Revolution Analytics is a commercial provider of software and services related to enterprise implementations of the open source language R. At its base level, R is a programming language built by statisticians for statistical analysis, data mining and predictive analytics. In a broader sense, it is data analysis software used by data scientists to access data, develop and perform statistical modeling and visualize data. The R community has a growing user base of more than two million worldwide, and more than 4,000 available applications cover specific problem domains across industries. Both the R Project and Revolution Analytics have significant momentum in the enterprise and in academia.
Revolution Analytics provides value by taking the most recent release from the R community and adding scalability and other functionality so that R can be implemented and seamlessly work in a commercial environment. Revolution R provides a development environment so that data scientists can write and debug R code more effectively, and web service APIs that integrate with other BI tools and dashboards so that R can work with business intelligence tools and visual discovery tools. In addition, Revolution Analytics makes much of its money through professional and support services.

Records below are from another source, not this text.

lemma pvSuf_cons (N : Nat) (jumps : List Int) (a : Nat) (h : a < N) :
    pvSuf N jumps a = (pvDp N jumps a).sum :: pvSuf N jumps (a+1) := by
  unfold pvSuf
  have h2 : N + 2 - a = (N + 2 - (a+1)) + 1 := by omega
  rw [h2, List.range_succ_eq_map, List.map_cons, List.map_map]
  congr 1
  have hdp : pvDp N jumps a = ((pvDp N jumps (a+1)).take (jumps.getD a 0).toNat).sum :: pvDp N jumps (a+1) := by
    rw [pvDp]; simp [show ¬ (N ≤ a) by omega]
  apply List.map_congr_left
  intro t ht
  simp only [Function.comp_apply]
  rw [hdp, List.drop_succ_cons]
lemma innerA (n : Int) (zs : List Int) (a : Nat) (ha : a < zs.length) (m : Nat) :
    (PySem.List.pyRange 1 (1 + (m:Int)) 1).foldl
      (fun d j =>
        let index := (a:Int) + j
        if 0 ≤ index ∧ index ≤ n then
          PySem.List.pySetD d a (PySem.List.pyGetD d a 0 + PySem.List.pyGetD d index 0)
        else d) zs
    = zs.set a (zs.getD a 0 +
        ((List.range m).map (fun k => if ((a+1+k : Nat) : Int) ≤ n then zs.getD (a+1+k : Nat) 0 else 0)).sum) := by
  induction m with
  | zero =>
    rw [PySem.List.pyRange_one_eq_nil (by omega)]
    simp [List.getD, List.getElem?_eq_getElem ha]
  | succ m ih =>
    have hcast : (1 + ((m+1 : Nat) : Int)) = (1 + (m:Int)) + 1 := by push_cast; ring
    rw [hcast,
      PySem.List.pyRange_one_succ_right (by omega : (1:Int) ≤ 1 + (m:Int)),
      List.foldl_append, ih, List.range_succ, List.map_append, List.sum_append]
    simp only [List.foldl_cons, List.foldl_nil, List.map_cons, List.map_nil, List.sum_cons,
      List.sum_nil, add_zero]
    have hidx : (a:Int) + (1 + (m:Int)) = ((a+1+m : Nat) : Int) := by push_cast; ring
    have h1 : ∀ w : Int, (zs.set a w).getD a 0 = w := fun w => by simp [List.getD, ha]
    have h2 : ∀ w : Int, (zs.set a w).getD (a+1+m) 0 = zs.getD (a+1+m) 0 := fun w => by
      simp [List.getD, List.getElem?_set_ne (by omega : a ≠ a+1+m)]
    rw [hidx]
    by_cases hc : ((a+1+m : Nat) : Int) ≤ n
    · rw [if_pos ⟨Int.natCast_nonneg _, hc⟩]
      simp only [PySem.List.pySetD_natCast, PySem.List.pyGetD_natCast, List.set_set, h1, h2]
      congr 1
      rw [if_pos hc]
      ring
    · rw [if_neg (fun hh => hc hh.2), if_neg hc, add_zero]
def pvStepA (n : Int) (jumps : List Int) (dp : List Int) (i : Int) : List Int :=
  (PySem.List.pyRange 1 (PySem.List.pyGetD jumps i 0 + 1) 1).foldl (fun dp j =>
    let index := i + j
    if 0 ≤ index ∧ index ≤ n then
      PySem.List.pySetD dp i (PySem.List.pyGetD dp i 0 + PySem.List.pyGetD dp index 0)
    else dp) dp
-- pv_equiv track=rewrite | github.com/mamroax/Python_lab | lab_1/versions_1-15.py | version_11
-- ===== SOURCE A (Python) =====
-- def version_11(list1: list[int]) -> bool:
--     """Написать функцию, которая принимает целочисленный список,
--      состоящий из n элементов, и возвращает True, если
--     в каком-то месте списка по порядку содержатся элементы 1,2,3
--     или комбинации их перестановок."""
--     string1 = ''
--     for i in list1:
--         string1 += str(i)
--     if '123' in string1:
--         return True
--     if '132' in string1:
--         return True
--     if '213' in string1:
--         return True
--     if '231' in string1:
--         return True
--     if '321' in string1:
--         return True
--     if '312' in string1:
--         return True
--     return False
-- ===== SOURCE B (Python) =====
-- def version_11(list1: list[int]) -> bool:
--     string1 = ''.join(str(i) for i in list1)
--     for i in range(len(string1) - 2):
--         if sorted(string1[i:i + 3]) == ['1', '2', '3']:
--             return True
--     return False
-- ===== Notes on version B (the rewrite author's own statement) =====
-- stated objective: simpler
-- what changed: Replaces the six explicit permutation substring checks by a single sliding-window pass that tests whether the sorted 3-char window equals ['1','2','3'].
import Mathlib
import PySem

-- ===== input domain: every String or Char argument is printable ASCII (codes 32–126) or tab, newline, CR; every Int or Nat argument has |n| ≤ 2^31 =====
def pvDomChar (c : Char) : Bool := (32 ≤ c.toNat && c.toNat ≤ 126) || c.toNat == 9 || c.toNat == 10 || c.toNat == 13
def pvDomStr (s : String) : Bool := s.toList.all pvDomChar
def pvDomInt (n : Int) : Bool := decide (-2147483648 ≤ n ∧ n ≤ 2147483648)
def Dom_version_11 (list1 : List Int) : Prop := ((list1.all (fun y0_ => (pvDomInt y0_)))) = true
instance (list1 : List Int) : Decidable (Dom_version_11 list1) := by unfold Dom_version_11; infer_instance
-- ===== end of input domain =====

-- B replaces A's six explicit permutation substring checks by one sliding-window scan
-- testing sorted(window) == ['1','2','3']; objective: simpler.

-- ===== PORT A =====
def version_11 (list1 : List Int) : Bool :=
  -- string1 = ''; for i in list1: string1 += str(i)
  let string1 : List Char := list1.foldl (fun acc i => acc ++ (PySem.Int.toStr i).toList) []
  if PySem.Chars.isIn ['1','2','3'] string1 then true
  else if PySem.Chars.isIn ['1','3','2'] string1 then true
  else if PySem.Chars.isIn ['2','1','3'] string1 then true
  else if PySem.Chars.isIn ['2','3','1'] string1 then true
  else if PySem.Chars.isIn ['3','2','1'] string1 then true
  else if PySem.Chars.isIn ['3','1','2'] string1 then true
  else false

-- ===== PORT B =====
def version_11_alt (list1 : List Int) : Bool :=
  -- string1 = ''.join(str(i) for i in list1)
  let string1 : List Char := list1.flatMap (fun i => (PySem.Int.toStr i).toList)
  -- for i in range(len(string1) - 2): if sorted(string1[i:i+3]) == ['1','2','3']: return True
  (PySem.List.pyRange 0 ((string1.length : Int) - 2) 1).any (fun i =>
    PySem.List.sorted (PySem.List.slice string1 (some i) (some (i + 3))) (fun x => x) false
      == ['1','2','3'])

-- ===== PRECONDITION & SPEC =====
def Spec_version_11 (list1 : List Int) (out : Bool) : Prop := out = version_11_alt list1
instance (list1 : List Int) (out : Bool) : Decidable (Spec_version_11 list1 out) := by unfold Spec_version_11; infer_instance

-- ===== CLAIM (what is proved, stated in full; the proofs are below) =====
def Claim_equal_version_11 : Prop := ∀ (list1 : List Int), Dom_version_11 list1 → Spec_version_11 list1 (version_11 list1)

-- ===== LEMMAS AND PROOFS =====

-- a list permuting ['1','2','3'] is one of the six permutations
theorem pv_perm3 (w : List Char) (h : w.Perm ['1','2','3']) :
    w = ['1','2','3'] ∨ w = ['1','3','2'] ∨ w = ['2','1','3'] ∨
    w = ['2','3','1'] ∨ w = ['3','2','1'] ∨ w = ['3','1','2'] := by
  have hl : w.length = 3 := h.length_eq
  match w, hl with
  | [a,b,c], _ =>
    rw [List.cons_perm_iff_perm_erase] at h
    obtain ⟨ha, h⟩ := h
    fin_cases ha <;> simp only [List.erase_cons_head, show (['1','2','3'] : List Char).erase '2' = ['1','3'] from by decide, show (['1','2','3'] : List Char).erase '3' = ['1','2'] from by decide] at h <;>
      · rw [List.cons_perm_iff_perm_erase] at h
        obtain ⟨hb, h⟩ := h
        fin_cases hb <;> simp_all [List.perm_singleton, List.erase_cons_head]

-- window i of cs (as port B's slice computes it)
theorem pv_window (cs : List Char) (j : Nat) :
    PySem.List.slice cs (some (j : Int)) (some ((j : Int) + 3)) = (cs.drop j).take 3 := by
  have := PySem.List.slice_natCast_add (xs := cs) (j := j) (n := 3)
  simpa using this

theorem pv_key (cs : List Char) :
    ((PySem.Chars.isIn ['1','2','3'] cs || PySem.Chars.isIn ['1','3','2'] cs ||
      PySem.Chars.isIn ['2','1','3'] cs || PySem.Chars.isIn ['2','3','1'] cs ||
      PySem.Chars.isIn ['3','2','1'] cs || PySem.Chars.isIn ['3','1','2'] cs) = true) ↔
    ((PySem.List.pyRange 0 ((cs.length : Int) - 2) 1).any (fun i =>
      PySem.List.sorted (PySem.List.slice cs (some i) (some (i + 3))) (fun x => x) false
        == ['1','2','3']) = true) := by
  constructor
  · intro h
    -- some permutation p is a substring of cs
    have : ∃ p : List Char, p.Perm ['1','2','3'] ∧ PySem.Chars.isIn p cs = true := by
      simp only [Bool.or_eq_true] at h
      rcases h with ((((h|h)|h)|h)|h)|h
      · exact ⟨_, by decide, h⟩
      · exact ⟨_, by decide, h⟩
      · exact ⟨_, by decide, h⟩
      · exact ⟨_, by decide, h⟩
      · exact ⟨_, by decide, h⟩
      · exact ⟨_, by decide, h⟩
    obtain ⟨p, hperm, hin⟩ := this
    obtain ⟨j, hpre⟩ := (PySem.Chars.exists_prefix_drop_iff_isIn p cs).mpr hin
    have hp3 : p.length = 3 := hperm.length_eq
    have hjlen : j + 3 ≤ cs.length := by
      have := hpre.length_le
      simp [hp3] at this
      omega
    rw [List.any_eq_true]
    refine ⟨(j : Int), ?_, ?_⟩
    · rw [PySem.List.mem_pyRange_one]
      constructor
      · exact_mod_cast Nat.zero_le j
      · omega
    · rw [pv_window]
      have hw : (cs.drop j).take 3 = p := by
        rw [List.prefix_iff_eq_take.mp hpre, hp3]
      rw [hw, beq_iff_eq]
      rw [show (['1','2','3'] : List Char) = PySem.List.sorted ['1','2','3'] (fun x => x) false from by decide]
      exact (PySem.List.sorted_id_eq_sorted_id_iff_perm _ _).mpr hperm
  · intro h
    rw [List.any_eq_true] at h
    obtain ⟨i, hmem, hi⟩ := h
    rw [PySem.List.mem_pyRange_one] at hmem
    obtain ⟨hi0, hilt⟩ := hmem
    set j := i.toNat with hj
    have hicast : i = (j : Int) := by omega
    rw [hicast, pv_window, beq_iff_eq] at hi
    have hperm : ((cs.drop j).take 3).Perm ['1','2','3'] := by
      rw [show (['1','2','3'] : List Char) = PySem.List.sorted ['1','2','3'] (fun x => x) false from by decide] at hi
      exact (PySem.List.sorted_id_eq_sorted_id_iff_perm _ _).mp hi
    have hpre : ((cs.drop j).take 3) <+: cs.drop j := List.take_prefix _ _
    have hin : PySem.Chars.isIn ((cs.drop j).take 3) cs = true :=
      (PySem.Chars.exists_prefix_drop_iff_isIn _ cs).mp ⟨j, hpre⟩
    rcases pv_perm3 _ hperm with hw|hw|hw|hw|hw|hw <;>
      rw [hw] at hin <;> simp [hin]

-- six-deep early-return if-chain is a disjunction
theorem pv_ifchain (c1 c2 c3 c4 c5 c6 : Bool) :
    (if c1 then true else if c2 then true else if c3 then true
     else if c4 then true else if c5 then true else if c6 then true else false)
      = (c1 || c2 || c3 || c4 || c5 || c6) := by
  cases c1 <;> cases c2 <;> cases c3 <;> cases c4 <;> cases c5 <;> cases c6 <;> simp

-- ===== VERDICT (by name: the statement is the Claim_ definition above) =====
theorem version_11_spec : Claim_equal_version_11 := by
  intro list1 _
  unfold Spec_version_11 version_11 version_11_alt
  rw [show (list1.foldl (fun acc i => acc ++ (PySem.Int.toStr i).toList) []) =
        list1.flatMap (fun i => (PySem.Int.toStr i).toList) from by
      simpa using PySem.List.foldl_append_eq_flatMap (l := list1)
        (g := fun i => (PySem.Int.toStr i).toList) (acc := [])]
  set cs := list1.flatMap (fun i => (PySem.Int.toStr i).toList) with hcs
  rw [pv_ifchain]
  have hkey := pv_key cs
  cases h1 : (PySem.Chars.isIn ['1','2','3'] cs || PySem.Chars.isIn ['1','3','2'] cs ||
      PySem.Chars.isIn ['2','1','3'] cs || PySem.Chars.isIn ['2','3','1'] cs ||
      PySem.Chars.isIn ['3','2','1'] cs || PySem.Chars.isIn ['3','1','2'] cs) <;>
    cases h2 : ((PySem.List.pyRange 0 ((cs.length : Int) - 2) 1).any (fun i =>
      PySem.List.sorted (PySem.List.slice cs (some i) (some (i + 3))) (fun x => x) false
        == ['1','2','3'])) <;> simp_all
  obtain ⟨x, ⟨hx0, hx1⟩, hx2⟩ := h1
  exact h2 x hx0 hx1 hx2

In the big data analytics context, speed and scale are critical drivers of success, and Revolution R appears to deliver on both. It is built with the Intel Math Kernel Library, so that processing is streamlined for multithreading at the processor level and it can leverage multiple cores simultaneously. In test cases on a single node, R was only able to scale to observations of about 400,000 in a linear regression model, while Enterprise R was able to go into the millions. With respect to speed, Revolution R 6.1 was able to conduct a principal component analysis in about 11 seconds versus 142 seconds with version R-2 14.2.
Companies are collecting enormous amounts of data, but few have active big data analytics strategies. Our big data benchmark research shows that more than 50 percent of companies in our sample maintain more than 10TB of data, but often they cannot analyze the data due to scale issues. Furthermore, our research into predictive analytics says that integrating into the current architecture is the biggest obstacle facing the implementation of predictive analytics.
Revolution Analytics helps address these challenges in a few ways. It can perform file-based analytics, where a single node orchestrates commands across a cluster of commodity servers and delivers the results back to the end user. This is an on-premise solution that runs on Linux clusters or Microsoft HPC clusters. A perhaps more exciting use case is alignment with the Hadoop MapReduce paradigm, where Revolution Analytics allows for direct manipulation of the HDFS file system, can submit a job directly to the Hadoop jobtracker, and can directly define and manipulate analytical data frames through Hbase database tables. When front-ended with a visualization tool such as Tableau, this ability to work with data directly in Hadoop becomes a powerful tool for big data analytics. A third use case has to do with the parallelization of computations within the database itself. This in-database approach is gaining a lot of traction for big data analysis primarily because it is the most efficient way to do analytics on very large structured datasets without moving a lot of data. In this scenario, data scientists build a model within the database utilizing the R library for data exploration, or use a prebuilt model to quickly scour the entire dataset. IBM’s PureData System for Analytics (IBM’s new name for its MPP Netezza appliance) uses the in-database approach with an R instance running on each processing unit in the database, each of which is connected to an R server via ODBC. The analytics are invoked as the data is served up to the processor such that the algorithms run in parallel across all of the data.
So why does all of this matter? Our benchmark research into predictive analytics shows that companies that are able to score and update their models more efficiently show higher maturity and gain greater competitive advantage. From an analytical perspective, we can now squeeze more value out of our large data sets. We can analyze all of the data and take a census approach instead of a sampling approach which in turn allows us to better understand the errors that exist in our models and identify outliers and patterns that are not linear in nature. The ability to identify outliers is probably the most important capability since seeing the data anomalies often leads to the biggest insights and competitive advantage. Most importantly, from a business perspective, we can apply models to understand things such as individual customer behavior, a company’s risk profile or how to take advantage of market uncertainty through tactical advantage.
I’ve heard that Revolution R isn’t always the easiest software to use and that the experience isn’t exactly seamless. While our research shows that usability is important, it can be argued that in the cutting-edge field of big data analytics, a challenging environment is to be expected. If Revolution Analytics can address some of these challenges, it may find its pie growing even faster than it is now. Regardless, I anticipate that Revolution Analytics will continue its fast growth (already its headcount is doubling year-over-year). Furthermore, I anticipate that in-database analytics will become the de-facto approach to big data analytics and that companies that take full advantage of that trend will reap benefits.